-- pv_equiv track=rewrite | github.com/SimchaTeich/Data-Compression-Course | Lecture_01/Unique_Decipherable.py | left_quotient
-- ===== SOURCE A (Python) =====
-- def dangling_suffix(c1, c2):
--     """
--     Return the dangling suffix of c1 and c2. (order does matter)
--     """
--     if c1 == c2[:len(c1)]:
--         return c2[len(c1):]
--     else:
--         return None
--
-- def left_quotient(S, T):
--     """
--     Return the left quotient group of two groups (order does matter)
--     """
--     ret = set()
--
--     for s in S:
--         for t in T:
--             dangling = dangling_suffix(s,t)
--             if dangling:
--                 ret.add(dangling)
--
--     return list(ret)
-- ===== SOURCE B (Python) =====
-- def left_quotient(S, T):
--     """
--     Return the left quotient group of two groups (order does matter)
--     """
--     pairs = []
--     for t in T:
--         p, suf = "", t
--         while suf:
--             pairs.append((p, suf))
--             p, suf = p + suf[0], suf[1:]
--     index = {}
--     for k, v in pairs:
--         index.setdefault(k, []).append(v)
--     out, seen = [], set()
--     for s in S:
--         for suf in index.get(s, []):
--             if suf not in seen:
--                 seen.add(suf)
--                 out.append(suf)
--     return out
-- ===== Notes on version B (the rewrite author's own statement) =====
-- stated objective: faster
-- what changed: B builds a hash index mapping every proper prefix of a T-word to its list of suffixes in one pass over T, so the inner scan of T per s disappears; deduplication is an explicit ordered seen-set instead of accumulating into a set during the scan.
import Mathlib
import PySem

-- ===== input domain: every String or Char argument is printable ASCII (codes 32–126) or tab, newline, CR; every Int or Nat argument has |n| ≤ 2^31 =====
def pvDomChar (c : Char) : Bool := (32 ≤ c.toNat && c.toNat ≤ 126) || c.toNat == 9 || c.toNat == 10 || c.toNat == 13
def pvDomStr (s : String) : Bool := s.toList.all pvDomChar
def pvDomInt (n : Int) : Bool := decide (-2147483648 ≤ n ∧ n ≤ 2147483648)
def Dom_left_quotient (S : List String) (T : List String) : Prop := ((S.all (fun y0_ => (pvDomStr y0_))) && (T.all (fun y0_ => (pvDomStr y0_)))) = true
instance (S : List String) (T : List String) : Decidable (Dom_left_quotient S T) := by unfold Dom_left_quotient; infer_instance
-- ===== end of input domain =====

-- B replaces A's per-s scan of T by a prefix→suffixes hash index built once over T (measured faster);
-- equal return values are proved; Python A's return order (hash order of a set) is not modelled: outputs agree as lists in first-insertion order.


-- ===== PORT A =====
def dangling_suffix (c1 : String) (c2 : String) : Option String :=
  if c1 = PySem.Str.slice c2 none (some (PySem.Str.len c1)) then
    some (PySem.Str.slice c2 (some (PySem.Str.len c1)) none)
  else
    none

def left_quotient (S : List String) (T : List String) : List String :=
  S.foldl (fun ret s =>
    T.foldl (fun ret t =>
      match dangling_suffix s t with
      | some d => if d ≠ "" then PySem.Set.add ret d else ret
      | none => ret) ret) PySem.Set.empty

-- ===== PORT B =====
-- the while loop collecting (prefix, suffix) pairs of one word t
def pvPairsGo (acc : List (String × String)) (p : List Char) (suf : List Char) :
    List (String × String) :=
  match suf with
  | [] => acc
  | c :: rest => pvPairsGo (acc ++ [(String.ofList p, String.ofList (c :: rest))]) (p ++ [c]) rest

def left_quotient_alt (S : List String) (T : List String) : List String :=
  let pairs := T.foldl (fun acc t => pvPairsGo acc [] t.toList) []
  let index := pairs.foldl (fun d q => d.modify q.1 [] (fun x => x ++ [q.2])) PySem.Dict.empty
  (S.foldl (fun acc s =>
      (index.getD s []).foldl (fun (acc : List String × PySem.Set String) suf =>
        if PySem.Set.contains acc.2 suf then acc
        else (acc.1 ++ [suf], PySem.Set.add acc.2 suf)) acc)
    ([], PySem.Set.empty)).1

-- ===== PRECONDITION & SPEC =====
def Spec_left_quotient (S : List String) (T : List String) (out : List String) : Prop := out = left_quotient_alt S T
instance (S : List String) (T : List String) (out : List String) : Decidable (Spec_left_quotient S T out) := by unfold Spec_left_quotient; infer_instance

-- ===== CLAIM (what is proved, stated in full; the proofs are below) =====
def Claim_equal_left_quotient : Prop := ∀ (S : List String) (T : List String), Dom_left_quotient S T → Spec_left_quotient S T (left_quotient S T)

-- ===== LEMMAS AND PROOFS =====

-- the one candidate suffix that key s receives while scanning suffix-list `suf` of a word whose consumed prefix is p
def pvCandP (p : List Char) (suf : List Char) (s : String) : List String :=
  if p <+: s.toList ∧ s.toList.drop p.length <+: suf ∧ s.toList.length < p.length + suf.length then
    [String.ofList (suf.drop (s.toList.length - p.length))]
  else []

theorem pvPairsGo_acc (acc : List (String × String)) (p suf : List Char) :
    pvPairsGo acc p suf = acc ++ pvPairsGo [] p suf := by
  induction suf generalizing acc p with
  | nil => simp [pvPairsGo]
  | cons c rest ih =>
      rw [pvPairsGo, pvPairsGo, List.nil_append, ih,
        ih [(String.ofList p, String.ofList (c :: rest))]]
      simp

theorem pvCandP_cons (p : List Char) (c : Char) (rest : List Char) (s : String) :
    pvCandP p (c :: rest) s =
      (if s.toList = p then [String.ofList (c :: rest)] else []) ++ pvCandP (p ++ [c]) rest s := by
  by_cases hsp : s.toList = p
  · have h2 : pvCandP (p ++ [c]) rest s = [] := by
      unfold pvCandP
      rw [if_neg]
      rintro ⟨h, -, -⟩
      have := h.length_le
      simp [hsp] at this
    simp only [hsp, h2, List.append_nil]
    unfold pvCandP
    rw [if_pos]
    · simp [hsp]
    · exact ⟨by simp [hsp], by simp [hsp], by simp only [hsp, List.length_cons]; omega⟩
  · simp only [if_neg hsp, List.nil_append]
    unfold pvCandP
    by_cases hR : (p ++ [c]) <+: s.toList ∧ s.toList.drop (p ++ [c]).length <+: rest ∧
        s.toList.length < (p ++ [c]).length + rest.length
    · obtain ⟨h1, h2, h3⟩ := hR
      obtain ⟨w, hw⟩ := id h1
      have hlc : (p ++ [c]).length = p.length + 1 := by simp
      have hdrop1 : s.toList.drop (p ++ [c]).length = w := by
        rw [← hw]; exact List.drop_left
      have hdrop : s.toList.drop p.length = c :: w := by
        rw [← hw, List.append_assoc]
        exact List.drop_left
      have hL3 : s.toList.length < p.length + (c :: rest).length := by
        rw [hlc] at h3; simp only [List.length_cons]; omega
      have hL2 : s.toList.drop p.length <+: c :: rest := by
        rw [hdrop, List.cons_prefix_cons]
        exact ⟨rfl, hdrop1 ▸ h2⟩
      have hL1 : p <+: s.toList := ⟨[c] ++ w, by simpa using hw⟩
      rw [if_pos ⟨hL1, hL2, hL3⟩, if_pos ⟨h1, h2, h3⟩]
      have hlen : p.length + 1 ≤ s.toList.length := by
        have := h1.length_le
        rw [hlc] at this; exact this
      have harith : s.toList.length - p.length = (s.toList.length - (p ++ [c]).length) + 1 := by
        rw [hlc]; omega
      rw [harith, List.drop_succ_cons]
    · rw [if_neg hR, if_neg]
      rintro ⟨h1, h2, h3⟩
      obtain ⟨u, hu⟩ := h1
      have hdropu : s.toList.drop p.length = u := by rw [← hu]; exact List.drop_left
      have hune : u ≠ [] := by
        rintro rfl
        exact hsp (by simp [← hu])
      obtain ⟨u0, u', rfl⟩ := List.exists_cons_of_ne_nil hune
      rw [hdropu] at h2
      rw [List.cons_prefix_cons] at h2
      obtain ⟨hu0, h2'⟩ := h2
      subst hu0
      apply hR
      refine ⟨⟨u', by rw [← hu]; simp⟩, ?_, ?_⟩
      · have hd : s.toList.drop (p ++ [u0]).length = u' := by
          rw [← hu, show p ++ u0 :: u' = (p ++ [u0]) ++ u' by simp]
          exact List.drop_left
        rw [hd]
        exact h2'
      · simp only [List.length_append, List.length_cons, List.length_nil] at h3 ⊢
        omega

theorem pvPairs_filter (p suf : List Char) (s : String) :
    ((pvPairsGo [] p suf).filter (fun q => q.1 == s)).map (·.2) = pvCandP p suf s := by
  induction suf generalizing p with
  | nil =>
      simp only [pvPairsGo, List.filter_nil, List.map_nil, pvCandP]
      rw [if_neg]
      rintro ⟨h1, -, h3⟩
      have := h1.length_le
      simp only [List.length_nil, Nat.add_zero] at h3
      omega
  | cons c rest ih =>
      rw [pvPairsGo, pvPairsGo_acc, pvCandP_cons]
      simp only [List.filter_append, List.map_append, ih]
      congr 1
      by_cases h : s.toList = p
      · have hps : String.ofList p = s := by
          apply String.toList_inj.mp; simp [h]
        simp [List.filter, hps, h]
      · have hps : ¬ (String.ofList p == s) = true := by
          simp only [beq_iff_eq]
          intro hc
          exact h (by rw [← hc]; simp)
        simp [List.filter, hps, h]

-- A's inner-loop body is exactly "fold Set.add over pvCandP [] t.toList s"
theorem pvA_step (s t : String) (ret : PySem.Set String) :
    (match dangling_suffix s t with
      | some d => if d ≠ "" then PySem.Set.add ret d else ret
      | none => ret) = (pvCandP [] t.toList s).foldl PySem.Set.add ret := by
  have hlen : PySem.Str.len s = (s.toList.length : Int) := by
    simp [PySem.Str.len_eq]
  have hslice_to : (PySem.Str.slice t none (some (PySem.Str.len s))).toList =
      t.toList.take s.toList.length := by
    rw [hlen]
    simp only [PySem.Str.toList_slice, PySem.Chars.slice_eq_listSlice]
    rw [PySem.List.slice_to t.toList (Int.natCast_nonneg _)]
    simp
  have hcond : (s = PySem.Str.slice t none (some (PySem.Str.len s))) ↔
      s.toList = t.toList.take s.toList.length := by
    rw [← String.toList_inj, hslice_to]
  have hval : PySem.Str.slice t (some (PySem.Str.len s)) none =
      String.ofList (t.toList.drop s.toList.length) := by
    apply String.toList_inj.mp
    rw [hlen]
    simp only [PySem.Str.toList_slice, PySem.Chars.slice_eq_listSlice]
    rw [PySem.List.slice_from t.toList (Int.natCast_nonneg _)]
    simp
  unfold dangling_suffix
  by_cases hc : s.toList = t.toList.take s.toList.length
  · rw [if_pos (hcond.mpr hc), hval]
    show (if String.ofList (t.toList.drop s.toList.length) ≠ "" then
        PySem.Set.add ret (String.ofList (t.toList.drop s.toList.length)) else ret) = _
    have hpre : s.toList <+: t.toList := List.prefix_iff_eq_take.mpr hc
    by_cases hlt : s.toList.length < t.toList.length
    · have hne : String.ofList (t.toList.drop s.toList.length) ≠ "" := by
        intro hcontra
        have h0 : t.toList.drop s.toList.length = [] := by
          have := congrArg String.toList hcontra
          simpa using this
        rw [List.drop_eq_nil_iff] at h0
        omega
      rw [if_pos hne]
      unfold pvCandP
      rw [if_pos ⟨List.nil_prefix, by simpa using hpre, by simpa using hlt⟩]
      simp only [List.length_nil, Nat.sub_zero]
      rfl
    · have hVempty : String.ofList (t.toList.drop s.toList.length) = "" := by
        have h0 : t.toList.drop s.toList.length = [] := by
          rw [List.drop_eq_nil_iff]
          exact Nat.le_of_not_lt hlt
        rw [h0]
      rw [if_neg (not_not_intro hVempty)]
      unfold pvCandP
      rw [if_neg (by rintro ⟨-, -, hbad⟩
                     simp only [List.length_nil, Nat.zero_add] at hbad
                     omega)]
      rfl
  · rw [if_neg (fun hcontra => hc (hcond.mp hcontra))]
    unfold pvCandP
    rw [if_neg (by rintro ⟨-, hpre, -⟩
                   simp only [List.length_nil, List.drop_zero] at hpre
                   exact hc (List.prefix_iff_eq_take.mp hpre))]
    rfl

-- B's (out, seen) loop is the Set.add fold, both components
theorem pvPair_fold (L : List String) (acc : List String × PySem.Set String) (h : acc.1 = acc.2) :
    L.foldl (fun (acc : List String × PySem.Set String) suf =>
        if PySem.Set.contains acc.2 suf then acc
        else (acc.1 ++ [suf], PySem.Set.add acc.2 suf)) acc =
      (L.foldl PySem.Set.add acc.2, L.foldl PySem.Set.add acc.2) := by
  induction L generalizing acc with
  | nil =>
      obtain ⟨a, b⟩ := acc
      change a = b at h
      subst h
      rfl
  | cons x L ih =>
      simp only [List.foldl]
      by_cases hc : PySem.Set.contains acc.2 x
      · rw [if_pos hc]
        have hadd : PySem.Set.add acc.2 x = acc.2 := by
          have hm : x ∈ acc.2 := by simpa using hc
          simp [PySem.Set.add, hm]
        rw [hadd, ih acc h]
      · rw [if_neg hc]
        have hadd : PySem.Set.add acc.2 x = acc.2 ++ [x] := by
          have hm : x ∉ acc.2 := by simpa using hc
          simp [PySem.Set.add, hm]
        rw [hadd, ih (acc.1 ++ [x], acc.2 ++ [x]) (by simp [h])]

-- the index built by B maps s to the concatenated per-word candidate lists
theorem pvIndex_getD (T : List String) (s : String) :
    ((T.foldl (fun acc t => pvPairsGo acc [] t.toList) []).foldl
        (fun (d : PySem.Dict String (List String)) q => d.modify q.1 [] (fun x => x ++ [q.2]))
        PySem.Dict.empty).getD s [] =
      T.flatMap (fun t => pvCandP [] t.toList s) := by
  have hpairs : T.foldl (fun acc t => pvPairsGo acc [] t.toList) [] =
      T.flatMap (fun t => pvPairsGo [] [] t.toList) := by
    have hfun : (fun (acc : List (String × String)) (t : String) => pvPairsGo acc [] t.toList) =
        (fun acc t => acc ++ pvPairsGo [] [] t.toList) := by
      funext acc t
      exact pvPairsGo_acc acc [] t.toList
    rw [hfun]
    simpa using PySem.List.foldl_append_eq_flatMap (fun t => pvPairsGo [] [] t.toList) T []
  rw [hpairs, PySem.Dict.getD_foldl_modify_append, PySem.Dict.getD_empty, List.nil_append,
    List.filter_flatMap, List.map_flatMap]
  congr 1
  funext t
  exact pvPairs_filter [] t.toList s

-- B's outer loop over S, run on an (out, seen) pair with out = seen, is the plain Set.add fold
theorem pvOuter_fold (f : String → List String) (S : List String) :
    ∀ acc : List String × PySem.Set String, acc.1 = acc.2 →
    S.foldl (fun acc s =>
        (f s).foldl (fun (acc : List String × PySem.Set String) suf =>
          if PySem.Set.contains acc.2 suf then acc
          else (acc.1 ++ [suf], PySem.Set.add acc.2 suf)) acc) acc =
      (S.foldl (fun r s => (f s).foldl PySem.Set.add r) acc.2,
       S.foldl (fun r s => (f s).foldl PySem.Set.add r) acc.2) := by
  induction S with
  | nil =>
      intro acc h
      obtain ⟨a, b⟩ := acc
      change a = b at h
      subst h
      rfl
  | cons s S ih =>
      intro acc h
      simp only [List.foldl]
      rw [pvPair_fold (f s) acc h]
      exact ih _ rfl

-- ===== VERDICT (by name: the statement is the Claim_ definition above) =====
theorem left_quotient_spec : Claim_equal_left_quotient := by
  intro S T _
  show left_quotient S T = left_quotient_alt S T
  unfold left_quotient left_quotient_alt
  simp only [pvIndex_getD]
  have hA : ∀ (s : String) (ret : PySem.Set String),
      T.foldl (fun ret t =>
        match dangling_suffix s t with
        | some d => if d ≠ "" then PySem.Set.add ret d else ret
        | none => ret) ret =
      (T.flatMap (fun t => pvCandP [] t.toList s)).foldl PySem.Set.add ret := by
    intro s ret
    rw [List.foldl_flatMap]
    have hf : (fun (ret : PySem.Set String) t =>
        match dangling_suffix s t with
        | some d => if d ≠ "" then PySem.Set.add ret d else ret
        | none => ret) =
        (fun (ret : PySem.Set String) t => (pvCandP [] t.toList s).foldl PySem.Set.add ret) := by
      funext r t
      exact pvA_step s t r
    rw [hf]
  simp only [hA]
  rw [pvOuter_fold (fun s => T.flatMap (fun t => pvCandP [] t.toList s)) S
    ([], PySem.Set.empty) rfl]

# [AIM OF THE EXERCISE]
Look over the material above and report each line holding "Bool".

# [RESULT OF THE EXERCISE]
def pvDomChar (c : Char) : Bool := (32 ≤ c.toNat && c.toNat ≤ 126) || c.toNat == 9 || c.toNat == 10 || c.toNat == 13
def pvDomStr (s : String) : Bool := s.toList.all pvDomChar
def pvDomInt (n : Int) : Bool := decide (-2147483648 ≤ n ∧ n ≤ 2147483648)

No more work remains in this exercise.